Pop Quiz: What is the relationship between the number of bits in the address and the
number of possible addresses?
Investigate: How does IP version 6 differ from version 4, and what are the barriers to its
widespread adoption?
The Fundamental Internet Protocols
On the Internet there are two standards methods of transporting data between hosts: one
that supports so-called connectionless, unreliable delivery – the User Datagram Protocol
(UDP) , and one that supports so-called connection-oriented, reliable delivery - the
Transmission Control Protocol (TCP). Application programs using UDP are themselves
responsible for message loss, duplication, delay, out-of-order delivery, and loss of
connectivity. Hence, it is no surprise that most application rely on TCP. Both TCP and
UDP rely on the Internet Protocol (IP), the fundamental protocol of the Internet. IP which
defines the specific format of packet and the way such packets are communicated
between different networks.
Pop Quiz: Give a one sentence definition of the Internet.
Ans: The Internet is simply the sum of all networks around the world that are linked
together by IP protocol.
We now give short descriptions of the suite of most common Internet Protocols. We will
return to many of these throughout the text.
TCP/IP - For most purposes there is no need to carefully separate the functionalities of
TCP and IP. Think of TCP/IP as simply the standard way to create a connection between
two internet hosts, enabling the exchange of streams of packets delivered in correct order
TCP/IP is in reality the commonly used name for a family of over 100 datacommunications protocols used to organize computers and data communications
equipment
HTTP - Hypertext Transfer Protocol
The Hypertext Transfer Protocol is the system used for transferring hypertext documents
and other multimedia information via the World Wide Web.
FTP - File Transfer Protocol is very similar to and predates HTTP. FTP allows people to
transfer files between two computers connected via the Internet.
Telnet - The virtual terminal protocol allows users of one host to log into a remote host
and interact as a normal terminal user of that host.
SMTP Electronic mail Among the earliest and most widely used protocols are those governing electronic mail.
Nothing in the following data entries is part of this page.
-- pv_equiv track=rewrite | github.com/xiaoyingpu/SIParCS_NCAR | tsne/impl_tsne.py | color_index
-- ===== SOURCE A (Python) =====
-- def get_model(s):
--     return s.split("_", 1)[0].split("-",1)[0]
--
-- def color_index(f_list):
--     y = []
--     d = {}
--     i = 0
--     for f in f_list:
--         m = get_model(f)
--         if m not in d:
--             d[m] = i
--             i += 1
--         y.append(d[m])
--     return y, d
-- ===== SOURCE B (Python) =====
-- def get_model(s):
--     return s.split("_", 1)[0].split("-", 1)[0]
--
-- def color_index(f_list):
--     models = list(dict.fromkeys(get_model(f) for f in f_list))
--     d = {m: i for i, m in enumerate(models)}
--     y = [d[get_model(f)] for f in f_list]
--     return y, d
-- ===== Notes on version B (the rewrite author's own statement) =====
-- stated objective: alternative
-- what changed: Replaces the single interleaved loop that assigns indices while appending with a three-stage pipeline: dedup the models in first-appearance order, build the index table by enumeration, then map the list through the table.
import Mathlib
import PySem

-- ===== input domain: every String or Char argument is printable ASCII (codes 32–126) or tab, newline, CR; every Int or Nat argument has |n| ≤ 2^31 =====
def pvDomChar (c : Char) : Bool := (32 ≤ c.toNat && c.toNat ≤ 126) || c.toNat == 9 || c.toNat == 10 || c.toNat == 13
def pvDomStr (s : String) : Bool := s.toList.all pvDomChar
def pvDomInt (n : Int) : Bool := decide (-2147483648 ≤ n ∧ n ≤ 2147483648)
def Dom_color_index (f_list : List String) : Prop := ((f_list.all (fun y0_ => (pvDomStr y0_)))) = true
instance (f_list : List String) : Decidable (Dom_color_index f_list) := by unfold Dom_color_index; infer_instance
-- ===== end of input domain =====

-- B re-decomposes A's single interleaved loop into dedup-then-enumerate-then-map; same result, same cost (objective: alternative).

-- ===== PORT A =====
-- get_model(s) = s.split("_", 1)[0].split("-", 1)[0]; Python split with a nonempty
-- separator always returns a nonempty list, so the getD/headD defaults are unreachable.
def get_model (s : String) : String :=
  let a := ((PySem.Str.splitMax? s "_" 1).getD []).headD ""
  ((PySem.Str.splitMax? a "-" 1).getD []).headD ""

-- d[m] after the conditional insert always finds m, so the getD default 0 is unreachable.
def color_index (f_list : List String) : List Int × (List (String × Int)) :=
  let st := f_list.foldl
    (fun (acc : List Int × PySem.Dict String Int × Int) f =>
      let y := acc.1
      let d := acc.2.1
      let i := acc.2.2
      let m := get_model f
      let di : PySem.Dict String Int × Int :=
        if d.contains m then (d, i) else (d.insert m i, i + 1)
      (y ++ [di.1.getD m 0], di.1, di.2))
    ([], PySem.Dict.empty, 0)
  (st.1, st.2.1.items)

-- ===== PORT B =====
-- models = list(dict.fromkeys(...)); d = {m: i for i, m in enumerate(models)}; y = [d[get_model(f)] ...]
def color_index_alt (f_list : List String) : List Int × (List (String × Int)) :=
  let models := PySem.List.dedup (f_list.map get_model)
  let d := (PySem.List.enumerate models).foldl
    (fun (d : PySem.Dict String Int) p => d.insert p.2 p.1) PySem.Dict.empty
  let y := f_list.map (fun f => d.getD (get_model f) 0)
  (y, d.items)

-- ===== PRECONDITION & SPEC =====
def Spec_color_index (f_list : List String) (out : List Int × (List (String × Int))) : Prop := out = color_index_alt f_list
instance (f_list : List String) (out : List Int × (List (String × Int))) : Decidable (Spec_color_index f_list out) := by unfold Spec_color_index; infer_instance

-- ===== CLAIM (what is proved, stated in full; the proofs are below) =====
def Claim_equal_color_index : Prop := ∀ (f_list : List String), Dom_color_index f_list → Spec_color_index f_list (color_index f_list)

-- ===== LEMMAS AND PROOFS =====

-- the table dict associated with a nodup key list ks: key ks[j] ↦ j
def pvTab (ks : List String) : PySem.Dict String Int :=
  PySem.Dict.mk ((PySem.List.enumerate ks).map (fun p => (p.2, p.1)))

lemma pvTab_keys (ks : List String) : (pvTab ks).keys = ks := by
  simp only [pvTab, PySem.Dict.keys, List.map_map]
  simp [Function.comp_def, PySem.List.map_snd_enumerate]

lemma pvTab_insert (ks : List String) (m : String) (h : m ∉ ks) :
    (pvTab ks).insert m (ks.length : Int) = pvTab (ks ++ [m]) := by
  apply PySem.Dict.ext
  rw [PySem.Dict.items_insert_of_not_contains]
  · simp [pvTab, PySem.List.enumerate_append, PySem.List.enumerate_cons]
  · rw [PySem.Dict.contains_eq_decide_mem_keys, pvTab_keys]
    simpa using h

lemma pvGet?_mk_append_left (l1 l2 : List (String × Int)) (k : String)
    (h : k ∈ l1.map Prod.fst) :
    (PySem.Dict.mk (l1 ++ l2)).get? k = (PySem.Dict.mk l1).get? k := by
  induction l1 with
  | nil => simp at h
  | cons p l1 ih =>
    obtain ⟨a, v⟩ := p
    rw [List.cons_append, PySem.Dict.get?_mk_cons, PySem.Dict.get?_mk_cons]
    by_cases hak : a = k
    · simp [hak]
    · simp only [beq_iff_eq, hak, if_false]
      apply ih
      simp only [List.map_cons, List.mem_cons] at h
      rcases h with h | h
      · exact absurd h.symm hak
      · exact h

lemma pvTab_getD_append (ks ex : List String) (m : String) (h : m ∈ ks) :
    (pvTab (ks ++ ex)).getD m 0 = (pvTab ks).getD m 0 := by
  rw [PySem.Dict.getD_eq_get?_getD, PySem.Dict.getD_eq_get?_getD]
  congr 1
  have : pvTab (ks ++ ex) = PySem.Dict.mk
      (((PySem.List.enumerate ks).map (fun p => (p.2, p.1))) ++
       ((PySem.List.enumerate ex ks.length).map (fun p => (p.2, p.1)))) := by
    simp [pvTab, PySem.List.enumerate_append]
  rw [this]
  apply pvGet?_mk_append_left
  simpa [Function.comp_def, PySem.List.map_snd_enumerate] using h

lemma pvUpdate_append (l : List String) : ∀ ks : List String,
    ∃ ex, PySem.Set.update ks l = ks ++ ex := by
  induction l with
  | nil => intro ks; exact ⟨[], by simp [PySem.Set.update]⟩
  | cons x l ih =>
    intro ks
    by_cases hx : x ∈ ks
    · obtain ⟨ex, hex⟩ := ih ks
      exact ⟨ex, by simpa [PySem.Set.update, PySem.Set.add, hx] using hex⟩
    · obtain ⟨ex, hex⟩ := ih (ks ++ [x])
      exact ⟨x :: ex, by simpa [PySem.Set.update, PySem.Set.add, hx] using hex⟩

lemma pvTab_getD_update (ks : List String) (l : List String) (m : String) (h : m ∈ ks) :
    (pvTab (PySem.Set.update ks l)).getD m 0 = (pvTab ks).getD m 0 := by
  obtain ⟨ex, hex⟩ := pvUpdate_append l ks
  rw [hex, pvTab_getD_append ks ex m h]

-- A's loop from state (y, pvTab ks, |ks|) appends lookups in the FINAL table and extends ks by the new models.
lemma pvFoldA (fs : List String) : ∀ (y : List Int) (ks : List String), ks.Nodup →
    fs.foldl
      (fun (acc : List Int × PySem.Dict String Int × Int) f =>
        let y := acc.1
        let d := acc.2.1
        let i := acc.2.2
        let m := get_model f
        let di : PySem.Dict String Int × Int :=
          if d.contains m then (d, i) else (d.insert m i, i + 1)
        (y ++ [di.1.getD m 0], di.1, di.2))
      (y, pvTab ks, (ks.length : Int)) =
    (y ++ fs.map (fun f => (pvTab (PySem.Set.update ks (fs.map get_model))).getD (get_model f) 0),
     pvTab (PySem.Set.update ks (fs.map get_model)),
     ((PySem.Set.update ks (fs.map get_model)).length : Int)) := by
  induction fs with
  | nil => intro y ks _; simp [PySem.Set.update]
  | cons f fs ih =>
    intro y ks hnd
    have hcont : (pvTab ks).contains (get_model f) = decide (get_model f ∈ ks) := by
      rw [PySem.Dict.contains_eq_decide_mem_keys, pvTab_keys]
    by_cases hm : get_model f ∈ ks
    · have hupd : PySem.Set.update ks (List.map get_model (f :: fs)) =
          PySem.Set.update ks (fs.map get_model) := by
        simp [PySem.Set.update, PySem.Set.add, hm]
      rw [List.foldl_cons]
      simp only [hcont, hm, decide_true, if_true]
      rw [ih (y ++ [(pvTab ks).getD (get_model f) 0]) ks hnd, hupd]
      simp [pvTab_getD_update ks (fs.map get_model) (get_model f) hm]
    · have hupd : PySem.Set.update ks (List.map get_model (f :: fs)) =
          PySem.Set.update (ks ++ [get_model f]) (fs.map get_model) := by
        simp [PySem.Set.update, PySem.Set.add, hm]
      have hnd' : (ks ++ [get_model f]).Nodup := by
        simp [List.nodup_append, hnd]
        exact fun a ha heq => hm (heq ▸ ha)
      rw [List.foldl_cons]
      simp only [hcont, hm, decide_false, Bool.false_eq_true, if_false]
      rw [pvTab_insert ks (get_model f) hm]
      have hlen : (ks.length : Int) + 1 = ((ks ++ [get_model f]).length : Int) := by
        simp
      rw [hlen, ih (y ++ [(pvTab (ks ++ [get_model f])).getD (get_model f) 0]) _ hnd', hupd]
      have hmem : get_model f ∈ ks ++ [get_model f] := by simp
      simp [pvTab_getD_update _ (fs.map get_model) _ hmem]

lemma pvDictB (models : List String) (hnd : models.Nodup) :
    (PySem.List.enumerate models).foldl
      (fun (d : PySem.Dict String Int) p => d.insert p.2 p.1) PySem.Dict.empty = pvTab models := by
  apply PySem.Dict.ext
  have := PySem.Dict.items_foldl_insert_fresh (l := PySem.List.enumerate models)
    (k := fun p => p.2) (v := fun p => p.1) (d := PySem.Dict.empty)
    (by intro a _; simp) (by simpa [PySem.List.map_snd_enumerate] using hnd)
  simpa [pvTab] using this

lemma pvEmpty_eq_tab_nil : (PySem.Dict.empty : PySem.Dict String Int) = pvTab [] := by
  rfl

lemma pvFoldA0 (fs : List String) :
    fs.foldl
      (fun (acc : List Int × PySem.Dict String Int × Int) f =>
        let y := acc.1
        let d := acc.2.1
        let i := acc.2.2
        let m := get_model f
        let di : PySem.Dict String Int × Int :=
          if d.contains m then (d, i) else (d.insert m i, i + 1)
        (y ++ [di.1.getD m 0], di.1, di.2))
      ([], PySem.Dict.empty, 0) =
    (fs.map (fun f => (pvTab (PySem.List.dedup (fs.map get_model))).getD (get_model f) 0),
     pvTab (PySem.List.dedup (fs.map get_model)),
     ((PySem.List.dedup (fs.map get_model)).length : Int)) := by
  have h := pvFoldA fs [] [] List.nodup_nil
  have hupd : PySem.Set.update ([] : List String) (fs.map get_model) =
      PySem.List.dedup (fs.map get_model) := by
    simp [PySem.Set.update, PySem.List.dedup_eq_ofList, PySem.Set.ofList_eq_foldl]
  rw [hupd] at h
  simpa [pvEmpty_eq_tab_nil] using h

-- ===== VERDICT (by name: the statement is the Claim_ definition above) =====
theorem color_index_spec : Claim_equal_color_index := by
  intro f_list _
  unfold Spec_color_index
  show color_index f_list = color_index_alt f_list
  simp only [color_index, color_index_alt]
  rw [pvFoldA0, pvDictB _ (PySem.List.nodup_dedup _)]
Some important standards are: SMTP - Simple Mail Transfer Protocol, POP3 and IMAP,
X400/X500 (now the official standards) are better suited to commercial use since they
provide better message control and protection than SMTP. MIME – The "Multi-purpose
Internet Mail Extensions" specifies ways to send many different kinds of information via
email.
DHCP - Dynamic Host Configuration Protocol is a protocol that provides
configuration parameters specific to the client host requesting, generally, information
required by the host to participate on the Internet network. DHCP also provides a
mechanism for allocation of IP addresses to hosts. There are websites such as
www.whatismyip.com, that will inform you of the IP address your machine is using even
when your IP address is dynamic generated by DHCP.
TCP Connections
In these notes we do not cover details on networking technologies; instead we
concentrate on distributed applications that run on top of the Internet infrastructure. In the
next chapter we will look closely at web applications and discuss the details of the HTTP
protocol. However, it is important to understand the basics of setting up connections
between nodes across the Internet, and this is the work of the TCP protocol. Detailed
information is on TCP is available in RFC793 and RFC 1122.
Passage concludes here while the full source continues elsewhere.